- _EXERCISE BRIEF_
Starting at the line below holding "pdf_parser/pdf_parsing.py | split_text_at_ranges" and stopping at the line holding "-- stated objective: alternative", print every line exactly, both ends included, and leave the rest out.

- _Collected data entries_
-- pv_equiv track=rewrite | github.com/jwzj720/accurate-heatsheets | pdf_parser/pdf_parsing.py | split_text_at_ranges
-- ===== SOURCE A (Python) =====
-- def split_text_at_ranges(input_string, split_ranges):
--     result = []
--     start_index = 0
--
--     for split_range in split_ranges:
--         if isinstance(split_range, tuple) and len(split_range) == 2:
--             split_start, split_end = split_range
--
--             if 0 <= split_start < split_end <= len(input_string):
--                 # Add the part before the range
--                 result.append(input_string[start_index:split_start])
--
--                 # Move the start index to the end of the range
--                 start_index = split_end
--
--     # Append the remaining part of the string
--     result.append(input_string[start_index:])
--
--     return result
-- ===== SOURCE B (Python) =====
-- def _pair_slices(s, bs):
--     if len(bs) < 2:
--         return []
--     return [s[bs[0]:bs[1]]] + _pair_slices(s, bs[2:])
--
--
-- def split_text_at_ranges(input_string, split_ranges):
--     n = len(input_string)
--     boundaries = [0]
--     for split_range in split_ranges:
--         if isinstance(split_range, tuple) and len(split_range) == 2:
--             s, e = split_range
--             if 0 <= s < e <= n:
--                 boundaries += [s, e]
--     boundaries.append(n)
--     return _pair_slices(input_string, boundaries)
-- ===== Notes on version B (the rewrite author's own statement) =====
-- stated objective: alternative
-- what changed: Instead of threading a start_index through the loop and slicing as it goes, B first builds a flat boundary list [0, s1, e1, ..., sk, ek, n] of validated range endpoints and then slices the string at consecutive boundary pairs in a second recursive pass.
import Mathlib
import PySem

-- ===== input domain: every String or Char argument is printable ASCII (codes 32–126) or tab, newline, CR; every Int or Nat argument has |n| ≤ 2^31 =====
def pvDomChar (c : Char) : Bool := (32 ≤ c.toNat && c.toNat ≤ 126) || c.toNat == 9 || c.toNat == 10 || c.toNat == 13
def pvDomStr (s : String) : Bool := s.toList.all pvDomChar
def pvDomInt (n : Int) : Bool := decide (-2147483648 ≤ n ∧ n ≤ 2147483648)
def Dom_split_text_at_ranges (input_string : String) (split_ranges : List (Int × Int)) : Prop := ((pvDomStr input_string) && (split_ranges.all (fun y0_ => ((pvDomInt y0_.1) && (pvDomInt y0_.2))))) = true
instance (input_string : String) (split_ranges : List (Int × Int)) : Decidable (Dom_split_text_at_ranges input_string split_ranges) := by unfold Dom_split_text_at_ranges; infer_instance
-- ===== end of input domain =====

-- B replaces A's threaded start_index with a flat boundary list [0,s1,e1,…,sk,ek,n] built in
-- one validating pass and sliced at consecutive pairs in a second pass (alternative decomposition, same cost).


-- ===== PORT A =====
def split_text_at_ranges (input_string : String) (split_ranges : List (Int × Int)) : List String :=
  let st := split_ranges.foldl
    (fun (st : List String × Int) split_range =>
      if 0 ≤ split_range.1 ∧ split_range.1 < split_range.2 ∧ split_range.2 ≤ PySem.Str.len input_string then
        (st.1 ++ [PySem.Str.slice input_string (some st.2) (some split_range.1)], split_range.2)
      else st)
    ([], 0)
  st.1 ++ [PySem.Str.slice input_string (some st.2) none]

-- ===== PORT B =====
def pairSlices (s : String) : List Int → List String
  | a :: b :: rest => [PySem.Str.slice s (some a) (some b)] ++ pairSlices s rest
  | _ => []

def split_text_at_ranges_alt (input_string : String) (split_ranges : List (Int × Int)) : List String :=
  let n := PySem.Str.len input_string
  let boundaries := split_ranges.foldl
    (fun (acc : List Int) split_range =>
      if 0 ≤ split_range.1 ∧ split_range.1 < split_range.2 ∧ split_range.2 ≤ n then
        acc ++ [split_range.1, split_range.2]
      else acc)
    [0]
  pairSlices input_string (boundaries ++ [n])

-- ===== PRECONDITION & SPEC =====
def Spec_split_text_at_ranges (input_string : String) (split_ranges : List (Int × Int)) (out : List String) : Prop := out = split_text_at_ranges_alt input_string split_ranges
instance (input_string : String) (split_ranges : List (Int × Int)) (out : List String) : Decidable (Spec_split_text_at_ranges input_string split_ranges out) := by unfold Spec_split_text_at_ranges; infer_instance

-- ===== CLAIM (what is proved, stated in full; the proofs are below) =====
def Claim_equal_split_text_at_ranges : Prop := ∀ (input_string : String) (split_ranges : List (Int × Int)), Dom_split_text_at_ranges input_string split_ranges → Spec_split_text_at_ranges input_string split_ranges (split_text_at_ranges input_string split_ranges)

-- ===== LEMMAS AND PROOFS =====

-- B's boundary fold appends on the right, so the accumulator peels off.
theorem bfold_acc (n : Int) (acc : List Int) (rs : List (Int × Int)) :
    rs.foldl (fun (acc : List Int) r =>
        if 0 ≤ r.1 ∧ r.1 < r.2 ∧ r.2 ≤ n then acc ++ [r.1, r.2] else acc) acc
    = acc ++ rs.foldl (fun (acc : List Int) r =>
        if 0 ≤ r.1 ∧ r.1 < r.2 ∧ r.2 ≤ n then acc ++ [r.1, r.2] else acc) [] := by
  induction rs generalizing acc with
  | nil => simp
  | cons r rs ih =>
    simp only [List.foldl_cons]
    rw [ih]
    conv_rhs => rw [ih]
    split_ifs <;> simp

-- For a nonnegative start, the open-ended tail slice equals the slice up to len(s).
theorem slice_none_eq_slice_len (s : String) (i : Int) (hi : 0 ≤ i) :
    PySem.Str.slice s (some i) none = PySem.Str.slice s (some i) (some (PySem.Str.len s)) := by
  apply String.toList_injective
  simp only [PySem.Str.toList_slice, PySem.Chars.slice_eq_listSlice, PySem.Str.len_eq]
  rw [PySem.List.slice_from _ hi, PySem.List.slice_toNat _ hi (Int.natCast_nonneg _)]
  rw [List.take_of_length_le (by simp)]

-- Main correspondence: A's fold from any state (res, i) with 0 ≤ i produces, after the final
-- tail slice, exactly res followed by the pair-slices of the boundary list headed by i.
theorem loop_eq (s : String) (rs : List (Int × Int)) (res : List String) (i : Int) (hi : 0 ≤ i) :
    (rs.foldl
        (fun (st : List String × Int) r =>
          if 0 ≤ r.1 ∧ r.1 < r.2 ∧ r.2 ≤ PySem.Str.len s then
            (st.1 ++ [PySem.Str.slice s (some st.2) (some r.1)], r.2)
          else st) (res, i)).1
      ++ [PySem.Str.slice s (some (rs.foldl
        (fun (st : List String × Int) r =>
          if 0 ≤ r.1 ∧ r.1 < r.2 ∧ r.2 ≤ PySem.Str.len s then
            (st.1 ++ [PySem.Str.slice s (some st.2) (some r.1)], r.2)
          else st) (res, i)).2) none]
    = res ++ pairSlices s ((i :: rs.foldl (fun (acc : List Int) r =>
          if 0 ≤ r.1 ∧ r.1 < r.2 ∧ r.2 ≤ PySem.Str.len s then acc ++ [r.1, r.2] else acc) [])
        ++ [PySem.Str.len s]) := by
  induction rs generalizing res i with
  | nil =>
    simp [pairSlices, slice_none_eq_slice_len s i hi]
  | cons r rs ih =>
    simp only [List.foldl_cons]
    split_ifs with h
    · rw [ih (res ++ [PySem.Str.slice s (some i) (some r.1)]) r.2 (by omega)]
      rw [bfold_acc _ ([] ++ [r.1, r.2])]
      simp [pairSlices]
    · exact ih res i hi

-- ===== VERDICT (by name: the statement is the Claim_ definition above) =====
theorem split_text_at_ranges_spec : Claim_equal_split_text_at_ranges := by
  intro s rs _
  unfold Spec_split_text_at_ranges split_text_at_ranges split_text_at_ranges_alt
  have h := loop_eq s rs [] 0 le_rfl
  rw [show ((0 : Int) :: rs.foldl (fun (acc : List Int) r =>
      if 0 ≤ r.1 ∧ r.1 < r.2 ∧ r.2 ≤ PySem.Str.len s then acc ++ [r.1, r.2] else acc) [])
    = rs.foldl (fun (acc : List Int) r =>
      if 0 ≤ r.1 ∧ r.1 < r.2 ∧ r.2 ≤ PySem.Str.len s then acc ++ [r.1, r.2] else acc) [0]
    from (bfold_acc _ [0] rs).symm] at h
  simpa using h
* * *
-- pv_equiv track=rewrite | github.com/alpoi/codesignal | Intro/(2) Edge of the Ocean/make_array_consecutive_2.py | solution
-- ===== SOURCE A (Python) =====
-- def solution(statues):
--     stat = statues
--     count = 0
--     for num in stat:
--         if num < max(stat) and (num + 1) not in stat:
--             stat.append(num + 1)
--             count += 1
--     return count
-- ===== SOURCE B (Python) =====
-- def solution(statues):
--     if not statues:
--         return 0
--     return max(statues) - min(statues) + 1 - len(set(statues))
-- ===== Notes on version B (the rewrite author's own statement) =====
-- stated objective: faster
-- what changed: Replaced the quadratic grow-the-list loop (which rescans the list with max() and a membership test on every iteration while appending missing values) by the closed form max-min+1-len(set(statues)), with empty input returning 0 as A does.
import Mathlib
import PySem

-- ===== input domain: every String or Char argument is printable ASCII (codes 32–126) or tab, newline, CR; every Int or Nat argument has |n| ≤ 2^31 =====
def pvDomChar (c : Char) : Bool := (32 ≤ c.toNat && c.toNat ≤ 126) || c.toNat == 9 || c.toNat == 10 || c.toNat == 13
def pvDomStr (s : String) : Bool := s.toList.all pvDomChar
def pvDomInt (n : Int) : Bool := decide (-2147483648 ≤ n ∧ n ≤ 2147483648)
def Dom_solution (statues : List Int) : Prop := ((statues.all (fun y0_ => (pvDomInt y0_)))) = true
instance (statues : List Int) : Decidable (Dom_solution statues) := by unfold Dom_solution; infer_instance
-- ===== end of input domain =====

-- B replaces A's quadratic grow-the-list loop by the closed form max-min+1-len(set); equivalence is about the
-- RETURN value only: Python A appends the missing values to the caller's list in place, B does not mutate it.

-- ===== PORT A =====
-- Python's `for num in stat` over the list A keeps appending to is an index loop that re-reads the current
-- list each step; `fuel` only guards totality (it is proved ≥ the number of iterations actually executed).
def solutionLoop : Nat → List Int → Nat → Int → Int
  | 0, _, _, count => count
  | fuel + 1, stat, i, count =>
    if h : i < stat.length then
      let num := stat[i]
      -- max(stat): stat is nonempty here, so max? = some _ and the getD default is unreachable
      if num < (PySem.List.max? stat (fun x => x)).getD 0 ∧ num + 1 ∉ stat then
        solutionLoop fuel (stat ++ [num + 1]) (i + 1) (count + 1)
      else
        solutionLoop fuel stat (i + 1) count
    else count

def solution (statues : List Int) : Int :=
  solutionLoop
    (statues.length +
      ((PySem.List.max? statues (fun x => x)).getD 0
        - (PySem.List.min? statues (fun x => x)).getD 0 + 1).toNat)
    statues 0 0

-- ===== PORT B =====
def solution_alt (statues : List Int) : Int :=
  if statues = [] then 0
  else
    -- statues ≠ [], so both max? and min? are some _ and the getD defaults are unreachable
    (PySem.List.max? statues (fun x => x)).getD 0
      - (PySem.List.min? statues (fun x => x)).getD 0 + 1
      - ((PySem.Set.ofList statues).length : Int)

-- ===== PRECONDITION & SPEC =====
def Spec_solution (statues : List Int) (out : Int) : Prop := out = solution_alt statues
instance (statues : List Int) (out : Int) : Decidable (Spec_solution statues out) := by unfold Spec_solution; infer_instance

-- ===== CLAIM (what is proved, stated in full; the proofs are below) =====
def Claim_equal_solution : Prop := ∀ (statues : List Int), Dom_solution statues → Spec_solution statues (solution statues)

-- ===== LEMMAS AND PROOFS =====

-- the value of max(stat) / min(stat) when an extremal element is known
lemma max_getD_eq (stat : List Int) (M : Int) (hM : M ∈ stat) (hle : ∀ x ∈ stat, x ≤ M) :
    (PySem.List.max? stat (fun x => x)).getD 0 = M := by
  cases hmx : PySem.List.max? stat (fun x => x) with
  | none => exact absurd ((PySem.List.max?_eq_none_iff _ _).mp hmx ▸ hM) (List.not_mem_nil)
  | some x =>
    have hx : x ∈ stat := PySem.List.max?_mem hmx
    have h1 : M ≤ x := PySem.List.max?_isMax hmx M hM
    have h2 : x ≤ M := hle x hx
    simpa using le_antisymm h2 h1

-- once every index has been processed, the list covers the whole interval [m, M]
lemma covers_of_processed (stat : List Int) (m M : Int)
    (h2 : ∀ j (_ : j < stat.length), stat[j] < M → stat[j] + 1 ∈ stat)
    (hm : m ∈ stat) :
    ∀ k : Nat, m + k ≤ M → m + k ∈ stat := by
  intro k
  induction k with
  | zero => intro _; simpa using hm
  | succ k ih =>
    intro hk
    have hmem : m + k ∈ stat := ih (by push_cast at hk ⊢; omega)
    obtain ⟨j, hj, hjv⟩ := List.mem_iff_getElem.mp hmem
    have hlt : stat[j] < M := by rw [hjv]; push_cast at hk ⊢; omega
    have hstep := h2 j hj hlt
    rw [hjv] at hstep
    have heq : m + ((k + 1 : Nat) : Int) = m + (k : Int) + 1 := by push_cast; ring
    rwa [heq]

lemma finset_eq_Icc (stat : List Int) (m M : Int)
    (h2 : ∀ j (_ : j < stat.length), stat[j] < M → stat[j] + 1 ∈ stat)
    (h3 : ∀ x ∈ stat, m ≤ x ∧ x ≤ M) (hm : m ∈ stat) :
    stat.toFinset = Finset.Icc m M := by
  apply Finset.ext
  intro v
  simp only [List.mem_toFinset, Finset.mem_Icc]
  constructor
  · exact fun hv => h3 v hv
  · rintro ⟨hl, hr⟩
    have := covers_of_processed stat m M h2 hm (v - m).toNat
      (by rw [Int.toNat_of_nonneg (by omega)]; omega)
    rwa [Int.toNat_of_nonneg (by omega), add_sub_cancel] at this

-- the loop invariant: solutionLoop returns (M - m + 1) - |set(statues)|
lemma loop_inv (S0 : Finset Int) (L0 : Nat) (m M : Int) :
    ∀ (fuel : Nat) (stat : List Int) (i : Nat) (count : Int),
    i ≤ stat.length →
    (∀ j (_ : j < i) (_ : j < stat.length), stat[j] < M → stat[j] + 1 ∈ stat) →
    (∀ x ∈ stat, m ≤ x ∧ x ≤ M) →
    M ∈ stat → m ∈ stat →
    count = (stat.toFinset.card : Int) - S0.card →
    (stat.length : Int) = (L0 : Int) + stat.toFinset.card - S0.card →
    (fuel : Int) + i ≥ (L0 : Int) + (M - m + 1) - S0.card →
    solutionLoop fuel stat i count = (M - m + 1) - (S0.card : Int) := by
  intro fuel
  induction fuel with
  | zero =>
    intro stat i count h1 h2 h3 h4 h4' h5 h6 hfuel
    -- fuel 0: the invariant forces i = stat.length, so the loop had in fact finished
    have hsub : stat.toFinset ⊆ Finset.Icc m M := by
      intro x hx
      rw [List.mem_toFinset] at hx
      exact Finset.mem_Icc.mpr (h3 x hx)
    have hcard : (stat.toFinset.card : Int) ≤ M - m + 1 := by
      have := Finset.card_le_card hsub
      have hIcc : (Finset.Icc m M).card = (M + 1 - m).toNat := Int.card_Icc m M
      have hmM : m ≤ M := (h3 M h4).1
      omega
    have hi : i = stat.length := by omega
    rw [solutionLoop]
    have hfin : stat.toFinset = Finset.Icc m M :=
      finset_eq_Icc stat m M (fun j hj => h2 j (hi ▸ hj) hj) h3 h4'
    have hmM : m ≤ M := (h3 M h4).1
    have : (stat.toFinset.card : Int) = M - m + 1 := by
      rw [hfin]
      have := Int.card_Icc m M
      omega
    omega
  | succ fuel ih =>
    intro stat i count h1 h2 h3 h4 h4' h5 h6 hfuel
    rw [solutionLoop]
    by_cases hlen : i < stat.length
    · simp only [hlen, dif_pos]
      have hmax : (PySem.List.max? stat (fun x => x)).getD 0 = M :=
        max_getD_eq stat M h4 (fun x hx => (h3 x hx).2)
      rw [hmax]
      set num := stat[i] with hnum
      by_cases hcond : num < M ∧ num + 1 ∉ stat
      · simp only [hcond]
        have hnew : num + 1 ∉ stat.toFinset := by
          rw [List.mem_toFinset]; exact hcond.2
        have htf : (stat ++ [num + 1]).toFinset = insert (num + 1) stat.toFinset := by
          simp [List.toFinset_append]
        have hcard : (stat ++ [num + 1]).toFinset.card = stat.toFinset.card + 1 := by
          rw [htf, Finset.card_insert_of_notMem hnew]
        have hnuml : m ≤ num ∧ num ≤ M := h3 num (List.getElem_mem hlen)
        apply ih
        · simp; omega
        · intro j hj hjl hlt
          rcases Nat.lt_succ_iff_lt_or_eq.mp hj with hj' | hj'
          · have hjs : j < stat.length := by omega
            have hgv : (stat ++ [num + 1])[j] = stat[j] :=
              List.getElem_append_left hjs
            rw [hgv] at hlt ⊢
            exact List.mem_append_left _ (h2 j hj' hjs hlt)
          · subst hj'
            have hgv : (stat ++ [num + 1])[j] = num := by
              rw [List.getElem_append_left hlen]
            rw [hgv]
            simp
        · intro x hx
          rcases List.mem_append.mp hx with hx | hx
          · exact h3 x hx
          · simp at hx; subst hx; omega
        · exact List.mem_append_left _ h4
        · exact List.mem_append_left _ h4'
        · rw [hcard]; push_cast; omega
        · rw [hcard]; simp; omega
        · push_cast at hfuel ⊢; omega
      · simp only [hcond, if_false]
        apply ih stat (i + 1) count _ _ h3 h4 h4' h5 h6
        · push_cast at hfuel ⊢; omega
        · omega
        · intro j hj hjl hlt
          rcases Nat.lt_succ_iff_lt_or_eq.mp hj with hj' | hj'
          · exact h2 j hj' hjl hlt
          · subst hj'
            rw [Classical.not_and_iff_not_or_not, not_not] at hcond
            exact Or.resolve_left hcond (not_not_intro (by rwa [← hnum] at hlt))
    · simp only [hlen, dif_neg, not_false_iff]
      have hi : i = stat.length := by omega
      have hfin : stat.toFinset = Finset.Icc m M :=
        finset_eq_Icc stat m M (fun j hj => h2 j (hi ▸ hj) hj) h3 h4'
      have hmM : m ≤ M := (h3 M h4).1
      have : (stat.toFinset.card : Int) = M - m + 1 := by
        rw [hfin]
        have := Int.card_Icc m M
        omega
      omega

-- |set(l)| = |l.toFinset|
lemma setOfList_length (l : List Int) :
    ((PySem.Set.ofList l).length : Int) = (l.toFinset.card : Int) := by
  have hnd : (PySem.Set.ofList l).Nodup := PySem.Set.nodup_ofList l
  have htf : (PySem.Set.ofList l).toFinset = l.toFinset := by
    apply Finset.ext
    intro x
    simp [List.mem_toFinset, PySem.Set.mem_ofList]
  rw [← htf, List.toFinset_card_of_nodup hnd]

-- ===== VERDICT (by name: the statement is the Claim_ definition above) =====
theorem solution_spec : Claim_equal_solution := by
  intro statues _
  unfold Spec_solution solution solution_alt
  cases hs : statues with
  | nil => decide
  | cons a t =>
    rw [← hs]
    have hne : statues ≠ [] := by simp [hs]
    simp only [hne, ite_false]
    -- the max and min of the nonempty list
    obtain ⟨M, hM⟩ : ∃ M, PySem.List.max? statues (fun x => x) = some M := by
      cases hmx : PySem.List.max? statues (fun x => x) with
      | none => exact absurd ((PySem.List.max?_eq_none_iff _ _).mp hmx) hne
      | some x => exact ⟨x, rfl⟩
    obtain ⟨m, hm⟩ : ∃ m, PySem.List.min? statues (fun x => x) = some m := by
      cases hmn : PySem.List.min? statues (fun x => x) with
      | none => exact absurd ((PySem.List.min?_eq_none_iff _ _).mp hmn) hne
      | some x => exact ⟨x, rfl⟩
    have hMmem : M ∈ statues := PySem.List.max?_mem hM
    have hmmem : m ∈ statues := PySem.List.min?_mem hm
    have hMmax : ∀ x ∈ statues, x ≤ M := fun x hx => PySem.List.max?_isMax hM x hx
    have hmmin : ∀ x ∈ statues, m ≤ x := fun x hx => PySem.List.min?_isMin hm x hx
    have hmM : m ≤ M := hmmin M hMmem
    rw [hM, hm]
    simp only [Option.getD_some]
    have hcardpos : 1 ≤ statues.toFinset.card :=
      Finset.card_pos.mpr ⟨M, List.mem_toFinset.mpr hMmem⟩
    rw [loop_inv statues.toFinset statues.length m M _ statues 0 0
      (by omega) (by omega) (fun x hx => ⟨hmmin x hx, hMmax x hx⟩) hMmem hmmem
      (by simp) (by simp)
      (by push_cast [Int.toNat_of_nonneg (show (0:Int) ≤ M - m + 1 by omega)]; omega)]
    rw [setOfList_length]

- _ANSWER_
-- pv_equiv track=rewrite | github.com/jwzj720/accurate-heatsheets | pdf_parser/pdf_parsing.py | split_text_at_ranges
-- ===== SOURCE A (Python) =====
-- def split_text_at_ranges(input_string, split_ranges):
--     result = []
--     start_index = 0
--
--     for split_range in split_ranges:
--         if isinstance(split_range, tuple) and len(split_range) == 2:
--             split_start, split_end = split_range
--
--             if 0 <= split_start < split_end <= len(input_string):
--                 # Add the part before the range
--                 result.append(input_string[start_index:split_start])
--
--                 # Move the start index to the end of the range
--                 start_index = split_end
--
--     # Append the remaining part of the string
--     result.append(input_string[start_index:])
--
--     return result
-- ===== SOURCE B (Python) =====
-- def _pair_slices(s, bs):
--     if len(bs) < 2:
--         return []
--     return [s[bs[0]:bs[1]]] + _pair_slices(s, bs[2:])
--
--
-- def split_text_at_ranges(input_string, split_ranges):
--     n = len(input_string)
--     boundaries = [0]
--     for split_range in split_ranges:
--         if isinstance(split_range, tuple) and len(split_range) == 2:
--             s, e = split_range
--             if 0 <= s < e <= n:
--                 boundaries += [s, e]
--     boundaries.append(n)
--     return _pair_slices(input_string, boundaries)
-- ===== Notes on version B (the rewrite author's own statement) =====
-- stated objective: alternative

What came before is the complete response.